### [INFORMATION PROVIDED]
-----

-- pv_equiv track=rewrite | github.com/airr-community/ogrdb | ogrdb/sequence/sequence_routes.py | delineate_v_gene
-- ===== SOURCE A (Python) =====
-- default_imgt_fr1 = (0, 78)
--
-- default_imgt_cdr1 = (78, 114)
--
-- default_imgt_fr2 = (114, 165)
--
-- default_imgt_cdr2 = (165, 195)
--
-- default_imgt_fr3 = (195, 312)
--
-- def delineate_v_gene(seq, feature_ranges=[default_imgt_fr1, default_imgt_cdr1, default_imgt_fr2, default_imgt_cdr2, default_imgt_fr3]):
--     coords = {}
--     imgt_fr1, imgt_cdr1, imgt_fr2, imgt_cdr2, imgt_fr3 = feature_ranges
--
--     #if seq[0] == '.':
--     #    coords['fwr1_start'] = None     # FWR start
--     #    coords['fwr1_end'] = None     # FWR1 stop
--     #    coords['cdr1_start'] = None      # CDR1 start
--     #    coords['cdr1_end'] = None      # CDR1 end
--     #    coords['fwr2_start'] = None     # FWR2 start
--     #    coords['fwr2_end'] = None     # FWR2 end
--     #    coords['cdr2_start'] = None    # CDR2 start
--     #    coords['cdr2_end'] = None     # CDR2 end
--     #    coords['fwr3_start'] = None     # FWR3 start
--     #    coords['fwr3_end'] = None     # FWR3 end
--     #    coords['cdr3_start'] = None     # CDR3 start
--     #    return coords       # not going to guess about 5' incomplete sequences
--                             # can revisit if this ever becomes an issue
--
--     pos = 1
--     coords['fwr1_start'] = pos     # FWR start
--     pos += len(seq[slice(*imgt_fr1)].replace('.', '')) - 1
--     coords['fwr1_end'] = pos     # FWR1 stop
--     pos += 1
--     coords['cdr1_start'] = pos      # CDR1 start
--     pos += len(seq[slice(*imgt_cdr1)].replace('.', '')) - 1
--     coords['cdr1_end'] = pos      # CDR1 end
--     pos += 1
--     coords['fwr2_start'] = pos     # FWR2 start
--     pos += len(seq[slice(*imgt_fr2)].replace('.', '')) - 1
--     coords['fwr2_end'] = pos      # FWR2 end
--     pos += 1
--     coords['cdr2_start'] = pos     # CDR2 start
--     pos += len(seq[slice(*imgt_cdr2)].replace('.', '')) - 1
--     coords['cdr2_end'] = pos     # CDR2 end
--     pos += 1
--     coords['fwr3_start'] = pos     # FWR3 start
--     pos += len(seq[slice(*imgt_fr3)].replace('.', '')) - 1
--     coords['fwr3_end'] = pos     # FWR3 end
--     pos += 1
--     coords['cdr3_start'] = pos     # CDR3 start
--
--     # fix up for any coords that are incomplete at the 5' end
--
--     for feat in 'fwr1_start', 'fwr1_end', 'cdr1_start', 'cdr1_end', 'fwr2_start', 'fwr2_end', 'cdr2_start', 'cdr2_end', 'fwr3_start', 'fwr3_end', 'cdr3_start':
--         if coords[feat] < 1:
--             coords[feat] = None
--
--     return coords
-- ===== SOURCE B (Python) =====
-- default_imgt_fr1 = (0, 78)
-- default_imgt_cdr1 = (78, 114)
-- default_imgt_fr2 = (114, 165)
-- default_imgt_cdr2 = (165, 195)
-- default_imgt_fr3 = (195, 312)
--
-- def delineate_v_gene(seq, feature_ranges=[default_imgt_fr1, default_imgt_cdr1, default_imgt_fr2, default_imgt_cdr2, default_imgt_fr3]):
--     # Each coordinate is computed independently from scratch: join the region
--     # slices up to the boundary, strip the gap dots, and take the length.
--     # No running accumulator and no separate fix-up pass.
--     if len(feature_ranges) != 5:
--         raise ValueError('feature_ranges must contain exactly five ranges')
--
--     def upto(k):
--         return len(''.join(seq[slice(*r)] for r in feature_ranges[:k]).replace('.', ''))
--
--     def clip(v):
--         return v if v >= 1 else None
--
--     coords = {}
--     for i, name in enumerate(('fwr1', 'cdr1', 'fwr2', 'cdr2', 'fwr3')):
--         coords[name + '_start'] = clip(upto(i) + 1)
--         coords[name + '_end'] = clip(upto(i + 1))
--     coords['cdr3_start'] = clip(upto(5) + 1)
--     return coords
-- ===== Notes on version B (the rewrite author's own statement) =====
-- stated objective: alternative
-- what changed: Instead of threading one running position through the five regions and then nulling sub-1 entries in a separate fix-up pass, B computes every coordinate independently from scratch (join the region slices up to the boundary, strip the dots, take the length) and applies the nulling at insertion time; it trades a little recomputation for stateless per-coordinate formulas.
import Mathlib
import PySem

-----

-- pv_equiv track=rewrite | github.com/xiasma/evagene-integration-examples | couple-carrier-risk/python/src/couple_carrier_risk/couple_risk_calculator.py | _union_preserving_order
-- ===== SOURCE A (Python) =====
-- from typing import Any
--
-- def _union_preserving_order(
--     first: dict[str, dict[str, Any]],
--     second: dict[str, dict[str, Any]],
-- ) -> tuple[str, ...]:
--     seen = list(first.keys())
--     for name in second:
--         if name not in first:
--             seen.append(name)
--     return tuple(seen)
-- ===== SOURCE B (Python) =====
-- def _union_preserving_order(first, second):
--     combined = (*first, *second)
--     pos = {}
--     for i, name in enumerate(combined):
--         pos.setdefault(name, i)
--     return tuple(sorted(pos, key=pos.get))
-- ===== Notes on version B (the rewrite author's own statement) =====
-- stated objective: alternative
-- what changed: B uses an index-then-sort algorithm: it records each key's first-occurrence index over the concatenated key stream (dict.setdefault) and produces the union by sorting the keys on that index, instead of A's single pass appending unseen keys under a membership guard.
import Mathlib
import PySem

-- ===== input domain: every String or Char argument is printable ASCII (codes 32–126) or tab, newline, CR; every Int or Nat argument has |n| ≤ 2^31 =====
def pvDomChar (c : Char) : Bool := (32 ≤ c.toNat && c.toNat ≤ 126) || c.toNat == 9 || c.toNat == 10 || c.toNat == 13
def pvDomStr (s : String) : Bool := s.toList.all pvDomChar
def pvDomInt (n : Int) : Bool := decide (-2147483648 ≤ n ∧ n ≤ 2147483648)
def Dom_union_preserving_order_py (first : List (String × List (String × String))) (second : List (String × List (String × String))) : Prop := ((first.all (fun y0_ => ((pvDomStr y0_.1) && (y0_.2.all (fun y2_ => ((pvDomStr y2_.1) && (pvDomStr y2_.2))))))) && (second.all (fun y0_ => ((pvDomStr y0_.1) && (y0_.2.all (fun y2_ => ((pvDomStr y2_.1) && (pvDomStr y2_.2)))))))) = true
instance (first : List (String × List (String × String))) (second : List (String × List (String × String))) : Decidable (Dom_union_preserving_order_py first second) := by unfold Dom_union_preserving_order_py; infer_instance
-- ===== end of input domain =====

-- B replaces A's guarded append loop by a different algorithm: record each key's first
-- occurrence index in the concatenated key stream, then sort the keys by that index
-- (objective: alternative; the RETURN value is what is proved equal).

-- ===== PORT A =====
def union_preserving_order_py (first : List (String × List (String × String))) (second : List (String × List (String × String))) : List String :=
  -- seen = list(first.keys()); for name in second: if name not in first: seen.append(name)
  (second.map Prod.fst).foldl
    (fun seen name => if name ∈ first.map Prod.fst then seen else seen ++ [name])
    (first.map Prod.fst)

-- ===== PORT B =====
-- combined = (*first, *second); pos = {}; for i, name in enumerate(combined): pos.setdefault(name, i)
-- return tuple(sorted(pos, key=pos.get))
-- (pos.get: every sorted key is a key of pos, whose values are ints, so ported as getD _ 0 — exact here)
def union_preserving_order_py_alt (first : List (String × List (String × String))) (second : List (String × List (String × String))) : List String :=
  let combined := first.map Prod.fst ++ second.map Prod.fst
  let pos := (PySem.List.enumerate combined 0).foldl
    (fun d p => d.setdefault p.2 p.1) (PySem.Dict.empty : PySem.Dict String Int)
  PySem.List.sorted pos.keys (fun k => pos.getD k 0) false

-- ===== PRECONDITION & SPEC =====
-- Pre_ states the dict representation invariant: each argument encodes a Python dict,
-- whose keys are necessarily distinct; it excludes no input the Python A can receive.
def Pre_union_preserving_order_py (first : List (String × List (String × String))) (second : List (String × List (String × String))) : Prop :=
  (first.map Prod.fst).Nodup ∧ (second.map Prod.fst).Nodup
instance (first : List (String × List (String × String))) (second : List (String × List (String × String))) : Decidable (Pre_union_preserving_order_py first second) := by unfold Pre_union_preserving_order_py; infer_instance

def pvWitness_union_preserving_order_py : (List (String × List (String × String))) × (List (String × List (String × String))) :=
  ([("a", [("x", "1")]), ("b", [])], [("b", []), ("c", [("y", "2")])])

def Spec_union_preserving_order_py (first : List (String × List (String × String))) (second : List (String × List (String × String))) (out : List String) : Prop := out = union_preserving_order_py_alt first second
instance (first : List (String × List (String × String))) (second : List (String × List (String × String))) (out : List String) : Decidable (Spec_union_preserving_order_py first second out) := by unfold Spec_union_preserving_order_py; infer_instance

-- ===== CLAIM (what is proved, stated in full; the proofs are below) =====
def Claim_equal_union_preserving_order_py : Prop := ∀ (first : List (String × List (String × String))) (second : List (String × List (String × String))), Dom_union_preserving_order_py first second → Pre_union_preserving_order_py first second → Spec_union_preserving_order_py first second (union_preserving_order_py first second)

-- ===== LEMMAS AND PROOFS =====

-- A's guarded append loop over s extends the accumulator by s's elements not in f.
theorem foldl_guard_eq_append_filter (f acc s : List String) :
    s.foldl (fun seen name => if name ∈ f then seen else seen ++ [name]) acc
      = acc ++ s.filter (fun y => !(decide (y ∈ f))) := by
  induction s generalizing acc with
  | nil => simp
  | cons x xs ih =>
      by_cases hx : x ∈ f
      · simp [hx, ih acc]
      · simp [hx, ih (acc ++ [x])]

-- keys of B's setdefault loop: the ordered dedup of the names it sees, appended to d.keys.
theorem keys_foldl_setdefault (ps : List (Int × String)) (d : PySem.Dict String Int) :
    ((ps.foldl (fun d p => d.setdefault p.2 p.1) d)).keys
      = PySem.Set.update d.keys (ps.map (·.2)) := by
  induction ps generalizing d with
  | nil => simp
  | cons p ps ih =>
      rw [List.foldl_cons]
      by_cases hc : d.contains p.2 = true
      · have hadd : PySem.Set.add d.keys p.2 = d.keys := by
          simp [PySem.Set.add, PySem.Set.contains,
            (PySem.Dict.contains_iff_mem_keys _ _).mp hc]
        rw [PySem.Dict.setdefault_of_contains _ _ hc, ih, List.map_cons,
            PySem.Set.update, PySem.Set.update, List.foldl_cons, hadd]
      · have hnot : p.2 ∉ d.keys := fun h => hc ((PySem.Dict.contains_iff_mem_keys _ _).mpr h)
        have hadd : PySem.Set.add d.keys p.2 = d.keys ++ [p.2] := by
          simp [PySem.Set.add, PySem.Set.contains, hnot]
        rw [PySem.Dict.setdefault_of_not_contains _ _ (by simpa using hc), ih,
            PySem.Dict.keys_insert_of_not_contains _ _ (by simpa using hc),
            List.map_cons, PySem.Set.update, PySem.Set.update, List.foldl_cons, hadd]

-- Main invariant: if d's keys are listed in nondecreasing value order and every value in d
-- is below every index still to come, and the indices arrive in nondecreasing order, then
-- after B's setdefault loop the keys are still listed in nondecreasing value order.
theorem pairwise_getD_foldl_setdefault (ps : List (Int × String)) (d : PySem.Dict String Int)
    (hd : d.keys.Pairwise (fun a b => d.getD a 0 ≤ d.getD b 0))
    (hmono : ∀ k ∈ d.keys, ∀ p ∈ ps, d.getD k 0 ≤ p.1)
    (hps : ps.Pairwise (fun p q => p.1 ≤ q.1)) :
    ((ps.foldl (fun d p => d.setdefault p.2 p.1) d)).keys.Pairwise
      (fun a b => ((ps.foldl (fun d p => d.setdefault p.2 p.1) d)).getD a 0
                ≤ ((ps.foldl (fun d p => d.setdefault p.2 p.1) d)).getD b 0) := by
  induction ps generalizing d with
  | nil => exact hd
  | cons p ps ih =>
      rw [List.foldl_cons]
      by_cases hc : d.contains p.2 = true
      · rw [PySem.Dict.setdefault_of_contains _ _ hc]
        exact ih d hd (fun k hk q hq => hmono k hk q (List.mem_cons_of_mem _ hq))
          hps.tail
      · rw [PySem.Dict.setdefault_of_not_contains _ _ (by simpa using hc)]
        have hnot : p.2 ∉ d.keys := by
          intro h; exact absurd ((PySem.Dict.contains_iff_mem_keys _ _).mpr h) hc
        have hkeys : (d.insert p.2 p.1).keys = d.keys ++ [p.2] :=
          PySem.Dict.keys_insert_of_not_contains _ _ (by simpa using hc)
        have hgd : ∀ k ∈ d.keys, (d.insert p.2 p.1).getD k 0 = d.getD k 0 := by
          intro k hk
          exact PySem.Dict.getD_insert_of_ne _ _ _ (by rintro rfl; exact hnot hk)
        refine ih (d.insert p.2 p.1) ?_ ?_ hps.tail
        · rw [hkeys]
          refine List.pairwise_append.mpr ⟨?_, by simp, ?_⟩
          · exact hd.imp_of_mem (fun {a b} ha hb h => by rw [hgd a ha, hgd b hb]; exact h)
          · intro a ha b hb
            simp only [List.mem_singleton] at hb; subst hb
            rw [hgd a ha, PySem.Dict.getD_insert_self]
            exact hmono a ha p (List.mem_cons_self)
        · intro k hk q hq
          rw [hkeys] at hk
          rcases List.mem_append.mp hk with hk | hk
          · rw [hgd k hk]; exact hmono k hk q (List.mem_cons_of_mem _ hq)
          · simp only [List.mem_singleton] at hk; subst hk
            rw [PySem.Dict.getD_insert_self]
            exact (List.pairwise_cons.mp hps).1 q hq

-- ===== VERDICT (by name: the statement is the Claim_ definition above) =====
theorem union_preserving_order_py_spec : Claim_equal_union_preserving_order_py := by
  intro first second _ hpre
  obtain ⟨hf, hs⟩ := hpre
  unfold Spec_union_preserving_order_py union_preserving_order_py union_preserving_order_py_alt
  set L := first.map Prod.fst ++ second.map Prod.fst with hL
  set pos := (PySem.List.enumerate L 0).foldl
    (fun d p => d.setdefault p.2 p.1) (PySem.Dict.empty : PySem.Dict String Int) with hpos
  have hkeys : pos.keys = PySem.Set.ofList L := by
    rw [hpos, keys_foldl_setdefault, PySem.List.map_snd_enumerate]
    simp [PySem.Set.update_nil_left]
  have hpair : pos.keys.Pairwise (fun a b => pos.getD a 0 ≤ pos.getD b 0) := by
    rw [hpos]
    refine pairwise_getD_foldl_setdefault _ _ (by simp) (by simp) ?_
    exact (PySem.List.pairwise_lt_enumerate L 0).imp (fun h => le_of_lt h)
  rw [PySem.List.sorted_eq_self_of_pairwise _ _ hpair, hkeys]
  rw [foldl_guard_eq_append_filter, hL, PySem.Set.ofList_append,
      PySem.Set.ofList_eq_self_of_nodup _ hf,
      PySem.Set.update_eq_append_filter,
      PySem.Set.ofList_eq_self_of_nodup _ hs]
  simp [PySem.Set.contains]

-----

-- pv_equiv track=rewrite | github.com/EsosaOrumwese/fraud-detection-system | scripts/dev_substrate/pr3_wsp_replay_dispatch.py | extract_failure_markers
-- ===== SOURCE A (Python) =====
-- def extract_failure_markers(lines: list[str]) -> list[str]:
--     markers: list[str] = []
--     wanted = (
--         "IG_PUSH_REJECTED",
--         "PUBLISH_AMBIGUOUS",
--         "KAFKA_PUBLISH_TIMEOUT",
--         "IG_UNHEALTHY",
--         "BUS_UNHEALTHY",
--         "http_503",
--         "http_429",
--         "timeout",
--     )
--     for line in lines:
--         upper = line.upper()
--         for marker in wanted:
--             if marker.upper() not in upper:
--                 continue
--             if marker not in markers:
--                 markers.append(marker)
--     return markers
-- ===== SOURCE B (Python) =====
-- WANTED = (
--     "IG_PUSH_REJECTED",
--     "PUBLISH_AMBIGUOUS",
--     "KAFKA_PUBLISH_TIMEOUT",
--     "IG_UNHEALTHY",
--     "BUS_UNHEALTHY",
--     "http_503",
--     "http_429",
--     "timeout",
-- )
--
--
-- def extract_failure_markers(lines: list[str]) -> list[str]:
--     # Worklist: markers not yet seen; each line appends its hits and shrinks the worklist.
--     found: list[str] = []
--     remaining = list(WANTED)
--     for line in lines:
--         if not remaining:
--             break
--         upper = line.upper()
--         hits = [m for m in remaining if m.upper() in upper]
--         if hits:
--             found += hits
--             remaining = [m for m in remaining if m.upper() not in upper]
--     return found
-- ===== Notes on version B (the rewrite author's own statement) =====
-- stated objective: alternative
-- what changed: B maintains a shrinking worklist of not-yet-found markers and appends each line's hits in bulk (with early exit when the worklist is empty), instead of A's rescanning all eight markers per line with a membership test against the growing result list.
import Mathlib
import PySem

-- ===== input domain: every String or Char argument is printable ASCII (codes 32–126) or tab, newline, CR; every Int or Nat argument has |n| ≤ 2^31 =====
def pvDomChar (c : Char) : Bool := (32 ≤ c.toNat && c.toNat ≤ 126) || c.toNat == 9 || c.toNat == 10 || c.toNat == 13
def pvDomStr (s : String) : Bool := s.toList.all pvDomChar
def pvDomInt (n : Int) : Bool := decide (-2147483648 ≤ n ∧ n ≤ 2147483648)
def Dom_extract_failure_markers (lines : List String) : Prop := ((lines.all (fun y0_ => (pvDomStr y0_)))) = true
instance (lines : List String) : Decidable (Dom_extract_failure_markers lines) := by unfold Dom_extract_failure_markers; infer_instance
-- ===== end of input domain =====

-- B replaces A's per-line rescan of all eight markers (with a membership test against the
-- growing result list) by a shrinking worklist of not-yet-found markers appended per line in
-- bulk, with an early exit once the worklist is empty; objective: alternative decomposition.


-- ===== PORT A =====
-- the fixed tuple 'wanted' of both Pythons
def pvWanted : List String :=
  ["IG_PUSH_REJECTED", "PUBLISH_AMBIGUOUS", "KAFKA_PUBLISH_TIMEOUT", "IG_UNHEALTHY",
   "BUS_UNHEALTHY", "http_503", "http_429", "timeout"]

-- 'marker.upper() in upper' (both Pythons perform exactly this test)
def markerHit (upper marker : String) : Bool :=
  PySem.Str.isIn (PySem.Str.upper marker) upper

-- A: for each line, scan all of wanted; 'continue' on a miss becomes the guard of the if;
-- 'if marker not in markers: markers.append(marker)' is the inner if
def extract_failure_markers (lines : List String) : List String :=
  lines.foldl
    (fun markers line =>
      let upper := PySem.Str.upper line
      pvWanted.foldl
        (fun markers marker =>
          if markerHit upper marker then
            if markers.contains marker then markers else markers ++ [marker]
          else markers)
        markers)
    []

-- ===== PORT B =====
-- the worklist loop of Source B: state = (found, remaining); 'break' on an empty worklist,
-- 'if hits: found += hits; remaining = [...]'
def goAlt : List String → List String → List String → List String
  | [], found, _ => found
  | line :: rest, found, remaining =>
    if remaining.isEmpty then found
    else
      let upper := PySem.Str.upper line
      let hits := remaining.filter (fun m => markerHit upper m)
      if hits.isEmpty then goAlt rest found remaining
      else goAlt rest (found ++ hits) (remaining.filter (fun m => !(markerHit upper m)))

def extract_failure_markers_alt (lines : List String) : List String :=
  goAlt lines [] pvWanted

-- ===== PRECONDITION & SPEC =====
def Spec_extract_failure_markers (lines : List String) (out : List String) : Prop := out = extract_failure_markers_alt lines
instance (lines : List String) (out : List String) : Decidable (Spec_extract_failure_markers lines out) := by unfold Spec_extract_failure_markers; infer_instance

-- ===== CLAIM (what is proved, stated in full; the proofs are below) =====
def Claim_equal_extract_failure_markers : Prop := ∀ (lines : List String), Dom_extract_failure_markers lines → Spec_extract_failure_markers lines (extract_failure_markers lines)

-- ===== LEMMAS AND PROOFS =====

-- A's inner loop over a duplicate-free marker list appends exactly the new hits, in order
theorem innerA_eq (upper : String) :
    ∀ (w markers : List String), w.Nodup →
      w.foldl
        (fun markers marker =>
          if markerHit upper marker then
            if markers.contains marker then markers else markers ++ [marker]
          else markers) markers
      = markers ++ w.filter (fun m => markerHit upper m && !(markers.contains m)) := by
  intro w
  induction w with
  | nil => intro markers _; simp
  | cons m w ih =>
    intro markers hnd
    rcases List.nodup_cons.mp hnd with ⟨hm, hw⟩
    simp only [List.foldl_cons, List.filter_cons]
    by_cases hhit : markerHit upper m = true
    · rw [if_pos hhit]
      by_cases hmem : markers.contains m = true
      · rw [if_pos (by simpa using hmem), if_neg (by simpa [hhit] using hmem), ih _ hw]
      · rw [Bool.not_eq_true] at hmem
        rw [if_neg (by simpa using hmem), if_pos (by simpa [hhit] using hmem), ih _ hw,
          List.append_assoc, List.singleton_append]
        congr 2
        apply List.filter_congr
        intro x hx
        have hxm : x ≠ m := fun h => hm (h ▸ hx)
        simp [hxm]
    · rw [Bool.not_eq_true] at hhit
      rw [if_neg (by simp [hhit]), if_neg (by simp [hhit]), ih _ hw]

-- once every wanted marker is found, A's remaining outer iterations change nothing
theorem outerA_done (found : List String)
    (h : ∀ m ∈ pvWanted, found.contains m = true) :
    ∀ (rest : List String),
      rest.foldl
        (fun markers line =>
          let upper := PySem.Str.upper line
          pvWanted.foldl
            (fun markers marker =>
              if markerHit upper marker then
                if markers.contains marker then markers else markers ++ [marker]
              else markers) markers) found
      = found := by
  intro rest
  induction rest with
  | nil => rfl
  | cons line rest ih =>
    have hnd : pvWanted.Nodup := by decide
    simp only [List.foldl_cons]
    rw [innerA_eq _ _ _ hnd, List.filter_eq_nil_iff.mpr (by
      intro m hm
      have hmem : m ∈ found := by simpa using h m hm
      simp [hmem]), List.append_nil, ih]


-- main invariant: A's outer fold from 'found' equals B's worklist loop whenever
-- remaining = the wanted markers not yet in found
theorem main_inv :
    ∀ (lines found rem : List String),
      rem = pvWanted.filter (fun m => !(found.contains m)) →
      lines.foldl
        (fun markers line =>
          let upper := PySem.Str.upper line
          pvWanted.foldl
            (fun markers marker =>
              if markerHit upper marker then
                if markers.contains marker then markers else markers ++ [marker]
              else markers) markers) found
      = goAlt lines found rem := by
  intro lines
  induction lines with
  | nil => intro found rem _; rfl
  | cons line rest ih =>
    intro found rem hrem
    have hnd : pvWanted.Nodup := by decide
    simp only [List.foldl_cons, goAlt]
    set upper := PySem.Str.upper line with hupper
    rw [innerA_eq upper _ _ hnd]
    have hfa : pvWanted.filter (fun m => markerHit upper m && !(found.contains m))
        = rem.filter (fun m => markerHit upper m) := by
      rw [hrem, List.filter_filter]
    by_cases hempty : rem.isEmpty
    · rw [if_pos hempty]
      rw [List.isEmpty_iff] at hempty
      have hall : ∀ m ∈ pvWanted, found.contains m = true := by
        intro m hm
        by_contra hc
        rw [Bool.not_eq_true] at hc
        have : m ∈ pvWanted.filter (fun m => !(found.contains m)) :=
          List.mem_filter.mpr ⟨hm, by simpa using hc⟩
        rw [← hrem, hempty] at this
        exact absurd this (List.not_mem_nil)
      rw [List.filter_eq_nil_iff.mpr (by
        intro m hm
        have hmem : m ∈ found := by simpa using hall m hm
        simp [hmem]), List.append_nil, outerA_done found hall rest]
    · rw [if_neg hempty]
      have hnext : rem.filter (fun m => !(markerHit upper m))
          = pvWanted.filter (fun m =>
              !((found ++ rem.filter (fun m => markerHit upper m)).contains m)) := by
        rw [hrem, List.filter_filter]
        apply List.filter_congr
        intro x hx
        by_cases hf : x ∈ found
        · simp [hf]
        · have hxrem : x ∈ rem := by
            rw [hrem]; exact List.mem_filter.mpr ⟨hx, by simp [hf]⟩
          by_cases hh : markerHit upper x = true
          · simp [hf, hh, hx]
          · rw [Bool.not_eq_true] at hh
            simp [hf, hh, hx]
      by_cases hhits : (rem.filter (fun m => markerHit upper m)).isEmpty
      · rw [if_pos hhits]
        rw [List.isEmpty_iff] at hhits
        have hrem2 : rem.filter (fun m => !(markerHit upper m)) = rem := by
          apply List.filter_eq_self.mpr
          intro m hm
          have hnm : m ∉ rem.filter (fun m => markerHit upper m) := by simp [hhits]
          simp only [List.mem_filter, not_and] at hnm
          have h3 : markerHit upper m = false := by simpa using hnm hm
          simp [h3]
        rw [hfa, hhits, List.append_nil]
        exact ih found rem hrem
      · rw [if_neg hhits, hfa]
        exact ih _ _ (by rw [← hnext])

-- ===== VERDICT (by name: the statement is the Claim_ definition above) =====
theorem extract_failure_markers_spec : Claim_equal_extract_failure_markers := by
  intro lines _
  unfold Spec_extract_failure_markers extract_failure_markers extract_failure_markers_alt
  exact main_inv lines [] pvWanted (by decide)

-----

### [EXERCISE PROMPT]
Within the listing above, work out the number of lines that hold "eight", and give that number alone.

### [SOLUTION FOR THIS TASK]
2